In 2005 the TVA was further developed into NTVA (Neural Theory of Visual Attention). The previously criticized non-existent explanation of TVA on the neural level was produced here.

Individual evidence

1. ↑ Claus Bundesen: A theory of visual attention. In: Psychological Review . tape 97 , no. 4 , 1990, ISSN  1939-1471 , pp. 523-547 , doi : 10.1037 / 0033-295x.97.4.523 ( apa.org [accessed June 6, 2018]). 
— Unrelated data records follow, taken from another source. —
-- pv_equiv track=rewrite | github.com/Sweisian/Neural-Stepwork | neural_stepwork/note_predictor.py | decode_step
-- ===== SOURCE A (Python) =====
-- def decode_step(num):
--     """
--     Convert int feature encoding to step line
--     :param num: Int representing feature encoding
--     :return: List of ints in [0, 2]
--     """
--     if num == 0:
--         return [0, 0, 0, 0]
--     step_line = []
--     while num:
--         num, r = divmod(num, 3)
--         step_line.append(r)
--
--     step_line += [0 for _ in range(4 - len(step_line))]
--     return list(reversed(step_line))
-- ===== SOURCE B (Python) =====
-- def decode_step(num):
--     """
--     Convert int feature encoding to step line
--     :param num: Int representing feature encoding
--     :return: List of ints in [0, 2]
--     """
--     p = 81  # 3**4: minimum width of 4 digits
--     while p <= num:
--         p *= 3
--     step_line = []
--     while p > 1:
--         p //= 3
--         step_line.append((num // p) % 3)
--     return step_line
-- ===== Notes on version B (the rewrite author's own statement) =====
-- stated objective: alternative
-- what changed: Instead of repeatedly dividing num with divmod, collecting remainders, padding and reversing, B first finds the needed power-of-3 width (at least 3^4) and then extracts each digit big-endian directly as (num // 3^i) % 3, so no reversal, no padding list and no special case for 0.
import Mathlib
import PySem

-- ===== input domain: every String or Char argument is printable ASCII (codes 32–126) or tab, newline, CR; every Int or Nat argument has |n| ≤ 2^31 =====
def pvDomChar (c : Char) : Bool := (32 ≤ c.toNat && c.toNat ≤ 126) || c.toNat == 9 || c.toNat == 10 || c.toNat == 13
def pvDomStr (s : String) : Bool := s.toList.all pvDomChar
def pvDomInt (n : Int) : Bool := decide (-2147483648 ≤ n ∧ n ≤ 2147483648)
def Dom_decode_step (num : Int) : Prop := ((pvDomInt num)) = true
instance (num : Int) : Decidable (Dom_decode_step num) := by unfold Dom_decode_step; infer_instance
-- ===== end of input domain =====

-- B replaces A's divmod while-loop + end-padding + reversed() by first growing a
-- power-of-3 width (at least 3^4) and then extracting each digit big-endian
-- directly, with no reversal, no pad list and no special case for 0 (objective: alternative).

-- ===== PORT A =====
-- A's 'while num:' loop; the 0 < num guard only makes the recursion total
-- (Python loops forever on negative num, which Pre_ excludes)
def pvLoopA (num : Int) (acc : List Int) : List Int :=
  if num = 0 then acc
  else if _h : 0 < num then
    pvLoopA (PySem.Int.floordiv num 3) (acc ++ [PySem.Int.mod num 3])
  else acc
termination_by num.toNat
decreasing_by
  have h3 : PySem.Int.floordiv num 3 = num / 3 :=
    PySem.Int.floordiv_eq_ediv_of_pos (by omega)
  rw [h3]; omega

def decode_step (num : Int) : List Int :=
  if num = 0 then [0, 0, 0, 0]
  else
    let step_line := pvLoopA num []
    let step_line := step_line ++ List.replicate (4 - step_line.length) (0 : Int)
    step_line.reverse

-- ===== PORT B =====
-- Source B's first loop: while p <= num: p *= 3  (the 0 < p guard only makes it total)
def pvGrow (num p : Int) : Int :=
  if _h : 0 < p ∧ p ≤ num then pvGrow num (p * 3) else p
termination_by (num + 1 - p).toNat
decreasing_by omega

-- Source B's second loop: while p > 1: p //= 3; step_line.append((num // p) % 3)
def pvEmit (num p : Int) (acc : List Int) : List Int :=
  if _h : 1 < p then
    let p' := PySem.Int.floordiv p 3
    pvEmit num p' (acc ++ [PySem.Int.mod (PySem.Int.floordiv num p') 3])
  else acc
termination_by p.toNat
decreasing_by
  have h3 : PySem.Int.floordiv p 3 = p / 3 :=
    PySem.Int.floordiv_eq_ediv_of_pos (by omega)
  rw [h3]; omega

def decode_step_alt (num : Int) : List Int :=
  pvEmit num (pvGrow num 81) []

-- ===== PRECONDITION & SPEC =====
-- A's while loop never terminates for negative num (divmod by 3 keeps num negative forever)
def Pre_decode_step (num : Int) : Prop := 0 ≤ num
instance (num : Int) : Decidable (Pre_decode_step num) := by unfold Pre_decode_step; infer_instance
def pvWitness_decode_step : Int := (7)

def Spec_decode_step (num : Int) (out : List Int) : Prop := out = decode_step_alt num
instance (num : Int) (out : List Int) : Decidable (Spec_decode_step num out) := by unfold Spec_decode_step; infer_instance

-- ===== CLAIM (what is proved, stated in full; the proofs are below) =====
def Claim_equal_decode_step : Prop := ∀ (num : Int), Dom_decode_step num → Pre_decode_step num → Spec_decode_step num (decode_step num)

-- ===== LEMMAS AND PROOFS =====

-- big-endian base-3 digits of n (no padding); proof-side characterisation of both ports
def pvDigits (n : Int) : List Int :=
  if n = 0 then []
  else if _h : 0 < n then pvDigits (n / 3) ++ [n % 3]
  else []
termination_by n.toNat
decreasing_by omega

theorem pvDigits_zero : pvDigits 0 = [] := by rw [pvDigits]; simp

-- the k big-endian digits [n/3^(k-1)%3, …, n/3^0%3]
def pvE (n : Int) (k : Nat) : List Int :=
  ((List.range k).reverse).map (fun j => n / 3 ^ j % 3)

theorem pvLoopA_eq (num : Int) (acc : List Int) (h : 0 ≤ num) :
    pvLoopA num acc = acc ++ (pvDigits num).reverse := by
  unfold pvLoopA pvDigits
  split
  · simp
  · split
    · rename_i h0 hp
      rw [PySem.Int.floordiv_eq_ediv_of_pos (by omega),
          PySem.Int.mod_eq_emod_of_pos (by omega),
          pvLoopA_eq _ _ (by omega)]
      simp
    · omega
termination_by num.toNat
decreasing_by omega

theorem pvE_succ (n : Int) (k : Nat) :
    pvE n (k + 1) = pvE (n / 3) k ++ [n % 3] := by
  unfold pvE
  rw [List.range_succ_eq_map]
  simp [Function.comp_def, pow_succ]
  intro j _
  rw [mul_comm, ← Int.ediv_ediv_of_nonneg (by norm_num)]

theorem pvEmit_eq (k : Nat) : ∀ (num : Int) (acc : List Int), 0 ≤ num →
    pvEmit num (3 ^ k) acc = acc ++ pvE num k := by
  induction k with
  | zero =>
    intro num acc h
    unfold pvEmit
    simp [pvE]
  | succ k ih =>
    intro num acc h
    unfold pvEmit
    have hpos : (0:Int) < 3 ^ k := by positivity
    have hge1 : (1:Int) ≤ 3 ^ k := hpos
    have h1 : (1:Int) < 3 ^ (k + 1) := by
      rw [pow_succ]; nlinarith
    rw [dif_pos h1]
    have hdiv : PySem.Int.floordiv ((3:Int) ^ (k+1)) 3 = 3 ^ k := by
      rw [PySem.Int.floordiv_eq_ediv_of_pos (by omega), pow_succ,
          Int.mul_ediv_cancel _ (by omega)]
    simp only [hdiv]
    have hq : (0:Int) ≤ num / 3 ^ k := Int.ediv_nonneg h (pow_nonneg (by norm_num) k)
    rw [PySem.Int.floordiv_eq_ediv_of_pos (by omega),
        PySem.Int.mod_eq_emod_of_pos (by omega), ih _ _ h]
    -- pvE num (k+1) = (num / 3^k % 3) :: pvE num k
    have : pvE num (k + 1) = (num / 3 ^ k % 3) :: pvE num k := by
      unfold pvE
      rw [List.range_succ]
      simp
    rw [this]; simp

-- padded characterisation of pvE
theorem pvE_pad (k : Nat) : ∀ (n : Int), 0 ≤ n → n < 3 ^ k →
    pvE n k = List.replicate (k - (pvDigits n).length) 0 ++ pvDigits n := by
  induction k with
  | zero =>
    intro n h1 h2
    have : n = 0 := by omega
    subst this
    simp [pvE, pvDigits]
  | succ k ih =>
    intro n h1 h2
    have hP : (0:Int) < 3 ^ k := by positivity
    have h3 : (3:Int) ^ (k+1) = 3 * 3 ^ k := by ring
    rw [pvE_succ]
    by_cases h0 : n = 0
    · subst h0
      rw [pvDigits_zero]
      simp only [Int.zero_ediv, Int.zero_emod]
      rw [ih 0 le_rfl hP, pvDigits_zero]
      simp [← List.replicate_succ']
    · have hrec : pvDigits n = pvDigits (n / 3) ++ [n % 3] := by
        rw [pvDigits]; rw [if_neg h0, dif_pos (by omega)]
      have hlt : n / 3 < 3 ^ k := by omega
      rw [ih (n / 3) (by omega) hlt, hrec]
      have hlen : (pvDigits (n / 3) ++ [n % 3]).length
          = (pvDigits (n / 3)).length + 1 := by simp
      rw [hlen]
      simp [Nat.succ_sub_succ]

theorem pvDigits_len_le (k : Nat) : ∀ (n : Int), 0 ≤ n → n < 3 ^ k →
    (pvDigits n).length ≤ k := by
  induction k with
  | zero =>
    intro n h1 h2
    have : n = 0 := by omega
    subst this; rw [pvDigits]; simp
  | succ k ih =>
    intro n h1 h2
    by_cases h0 : n = 0
    · subst h0; rw [pvDigits]; simp
    · have hP : (0:Int) < 3 ^ k := by positivity
      have h3 : (3:Int) ^ (k+1) = 3 * 3 ^ k := by ring
      rw [pvDigits, if_neg h0, dif_pos (by omega)]
      have := ih (n / 3) (by omega) (by omega)
      simp; omega

theorem pvDigits_lt_len (k : Nat) : ∀ (n : Int), 3 ^ k ≤ n →
    k < (pvDigits n).length := by
  induction k with
  | zero =>
    intro n h
    rw [pvDigits, if_neg (by omega), dif_pos (by omega)]
    simp
  | succ k ih =>
    intro n h
    have hP : (0:Int) < 3 ^ k := by positivity
    have h3 : (3:Int) ^ (k+1) = 3 * 3 ^ k := by ring
    rw [pvDigits, if_neg (by omega), dif_pos (by omega)]
    have := ih (n / 3) (by omega)
    simp; omega

theorem pvGrow_spec (num : Int) (j : Nat) :
    ∃ k, j ≤ k ∧ pvGrow num (3 ^ j) = 3 ^ k ∧ num < 3 ^ k ∧
      (k = j ∨ 3 ^ (k - 1) ≤ num) := by
  have hp : (0:Int) < 3 ^ j := by positivity
  rw [pvGrow]
  split
  · rename_i hle
    have h3 : (3:Int) ^ j * 3 = 3 ^ (j + 1) := by ring
    obtain ⟨k, hk1, hk2, hk3, hk4⟩ := pvGrow_spec num (j + 1)
    refine ⟨k, by omega, by rw [← hk2, h3], hk3, ?_⟩
    rcases hk4 with h | h
    · right; subst h; simp only [Nat.add_sub_cancel]; exact hle.2
    · right; exact h
  · rename_i hgt
    exact ⟨j, le_rfl, rfl, by omega, Or.inl rfl⟩
termination_by (num + 1 - 3 ^ j).toNat
decreasing_by
  rename_i hle
  have _h1 : (1:Int) ≤ 3 ^ j := hp
  have _h4 : (3:Int) ^ (j + 1) = 3 * 3 ^ j := by ring
  omega

-- ===== VERDICT (by name: the statement is the Claim_ definition above) =====
theorem decode_step_spec : Claim_equal_decode_step := by
  intro num _ hpre
  unfold Spec_decode_step decode_step decode_step_alt
  have hpre' : (0:Int) ≤ num := hpre
  -- analyse B
  have h81 : (81:Int) = 3 ^ 4 := by norm_num
  obtain ⟨k, hk4, hgrow, hlt, hcase⟩ := pvGrow_spec num 4
  rw [h81, hgrow, pvEmit_eq k num [] hpre',
      pvE_pad k num hpre' hlt]
  have hlen : (pvDigits num).length ≤ k := pvDigits_len_le k num hpre' hlt
  split
  · -- num = 0
    rename_i h0
    subst h0
    have hk : k = 4 := by
      rcases hcase with h | h
      · exact h
      · exfalso; have : (0:Int) < 3 ^ (k-1) := by positivity
        omega
    subst hk
    rw [pvDigits]
    simp [List.replicate]
  · -- num ≠ 0
    rename_i h0
    rw [pvLoopA_eq num [] hpre']
    simp only [List.nil_append, List.reverse_append, List.reverse_reverse,
      List.reverse_replicate, List.length_reverse]
    have hpad : 4 - (pvDigits num).length = k - (pvDigits num).length := by
      rcases hcase with h | h
      · omega
      · have := pvDigits_lt_len (k - 1) num h
        omega
    rw [hpad]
2. ↑ Claus Bundesen, Signe Vangkilde, Anders Petersen: Recent developments in a computational theory of visual attention (TVA) . In: Vision Research . tape 116 , November 2015, ISSN  0042-6989 , p. 210–218 , doi : 10.1016 / j.visres.2014.11.005 ( elsevier.com [accessed June 6, 2018]). 
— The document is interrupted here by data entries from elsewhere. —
-- the j-loop body: res['d1'..'d4'] updated together (their scores are independent)
def dstepA (board : List (List Int)) (L i : Nat)
    (r : (Int × Int × Int) × (Int × Int × Int) × (Int × Int × Int) × (Int × Int × Int))
    (j : Nat) :
    (Int × Int × Int) × (Int × Int × Int) × (Int × Int × Int) × (Int × Int × Int) :=
  (stepA (getCell board (i - j) j) r.1,
   stepA (getCell board (L - 1 - j) (i - j)) r.2.1,
   stepA (getCell board j (L - 1 - i + j)) r.2.2.1,
   stepA (getCell board (L - 1 - i + j) (L - 1 - j)) r.2.2.2)

-- range(4, L) = List.range' 4 (L - 4)
def dscoreA (board : List (List Int)) : Int :=
  -((List.range' 4 (board.length - 4)).foldl (fun score i =>
      let r := (List.range i).foldl (dstepA board board.length i)
        ((0, 0, 0), (0, 0, 0), (0, 0, 0), (0, 0, 0))
      score + (r.1.2.2 + r.2.1.2.2 + r.2.2.1.2.2 + r.2.2.2.2.2)) 0)

def static_eval (board : List (List Int)) : Int :=
  hscoreA board + vscoreA board + dscoreA board

-- ===== PORT B =====
-- `scoreMatrix[n] if n < 6 else 0`; the run length n is a count, carried as Nat
def adjB (n : Nat) : Int := if n < 6 then List.getD [0, 2, 4, 8, 16, 32] n 0 else 0

-- one step of Source B's runs(): merge x into the head of the reversed run list
def runStepB (rs : List (Int × Nat)) (x : Int) : List (Int × Nat) :=
  match rs with
  | (w, n) :: more => if w = x then (x, n + 1) :: more else (x, 1) :: (w, n) :: more
  | [] => [(x, 1)]

def runsB (line : List Int) : List (Int × Nat) := (line.foldl runStepB []).reverse

def lineScoreB (line : List Int) (full : Bool) : Int :=
  let rs := runsB line
  let rs := if rs ≠ [] ∧ full = false ∧ (rs.getLastD (0, 0)).1 ≠ 0 then rs.dropLast else rs
  ((rs.filter (fun p => p.1 ≠ 0)).map (fun p => p.1 * adjB p.2)).sum

def rowTotB (board : List (List Int)) : Int :=
  board.foldl (fun t row => t + lineScoreB row true) 0

def colTotB (board : List (List Int)) (t1 : Int) : Int :=
  (List.range (board.getD 0 []).length).foldl
    (fun t i =>
      t + lineScoreB ((List.range board.length).map
            (fun j => getCell board j i)) true) t1

def diagTotB (board : List (List Int)) (t2 : Int) : Int :=
  (List.range' 4 (board.length - 4)).foldl (fun t i =>
      t + lineScoreB ((List.range i).map
            (fun j => getCell board (i - j) j)) false
        + lineScoreB ((List.range i).map
            (fun j => getCell board (board.length - 1 - j) (i - j))) false
        + lineScoreB ((List.range i).map
            (fun j => getCell board j (board.length - 1 - i + j))) false
        + lineScoreB ((List.range i).map
            (fun j => getCell board (board.length - 1 - i + j) (board.length - 1 - j))) false) t2

def static_eval_alt (board : List (List Int)) : Int :=
  -(diagTotB board (colTotB board (rowTotB board)))

-- ===== PRECONDITION & SPEC =====
def rowLen (board : List (List Int)) (j : Nat) : Nat := (board.getD j []).length

-- Exactly the inputs on which the Python A returns (no IndexError): a nonempty board
-- whose rows are long enough for every cell A's row/column/diagonal formulas index.
def Pre_static_eval (board : List (List Int)) : Prop :=
  board ≠ [] ∧
  (∀ j ∈ List.range board.length, rowLen board 0 ≤ rowLen board j) ∧
  (∀ i ∈ List.range board.length, 4 ≤ i → ∀ j ∈ List.range i,
      j < rowLen board (i - j) ∧ i - j < rowLen board (board.length - 1 - j) ∧
      board.length - 1 - i + j < rowLen board j ∧
      board.length - 1 - j < rowLen board (board.length - 1 - i + j))

instance (board : List (List Int)) : Decidable (Pre_static_eval board) := by
  unfold Pre_static_eval; infer_instance

def pvWitness_static_eval : List (List Int) :=
  [[0, 1, 0, 0, -1], [1, 1, 0, 0, 0], [0, 0, -1, 0, 0], [0, 1, 0, 0, -1], [1, 0, 0, 1, 0]]

def Spec_static_eval (board : List (List Int)) (out : Int) : Prop := out = static_eval_alt board
instance (board : List (List Int)) (out : Int) : Decidable (Spec_static_eval board out) := by
  unfold Spec_static_eval; infer_instance

-- ===== CLAIM (what is proved, stated in full; the proofs are below) =====
def Claim_equal_static_eval : Prop := ∀ (board : List (List Int)), Dom_static_eval board → Pre_static_eval board → Spec_static_eval board (static_eval board)

-- ===== LEMMAS AND PROOFS =====

-- structural (right-to-left) characterization of runsB
def runsS : List Int → List (Int × Nat)
  | [] => []
  | x :: xs =>
    match runsS xs with
    | (w, n) :: more => if w = x then (x, n + 1) :: more else (x, 1) :: (w, n) :: more
    | [] => [(x, 1)]

theorem runsS_cons_nil {xs : List Int} (x : Int) (h : runsS xs = []) :
    runsS (x :: xs) = [(x, 1)] := by simp only [runsS]; rw [h]

theorem runsS_cons_merge {xs : List Int} {x : Int} {n : Nat} {more : List (Int × Nat)}
    (h : runsS xs = (x, n) :: more) : runsS (x :: xs) = (x, n + 1) :: more := by
  simp only [runsS]; rw [h]; simp

theorem runsS_cons_new {xs : List Int} {w x : Int} {n : Nat} {more : List (Int × Nat)}
    (h : runsS xs = (w, n) :: more) (hw : w ≠ x) :
    runsS (x :: xs) = (x, 1) :: (w, n) :: more := by
  simp only [runsS]; rw [h]; simp [hw]

theorem runStepB_merge (x : Int) (n : Nat) (acc : List (Int × Nat)) :
    runStepB ((x, n) :: acc) x = (x, n + 1) :: acc := by simp [runStepB]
3. ^ DE Broadbent: Perception and communication. 1958, doi : 10.1037 / 10037-000 ( apa.org ). 
4. ↑ JA Deutsch, D. Deutsch: Attention: Some theoretical considerations. In: Psychological Review . tape 70 , no. 1 , January 1963, ISSN  1939-1471 , pp. 80-90 , doi : 10.1037 / h0039515 ( apa.org ). 
5. ↑ Claus Bundesen, Thomas Habekost, Søren Kyllingsbæk: A Neural Theory of Visual Attention: Bridging Cognition and Neurophysiology. In: Psychological Review . tape 112 , no. 2 , 2005, ISSN  1939-1471 , pp. 291–328 , doi : 10.1037 / 0033-295x.112.2.291 ( apa.org [accessed June 6, 2018]).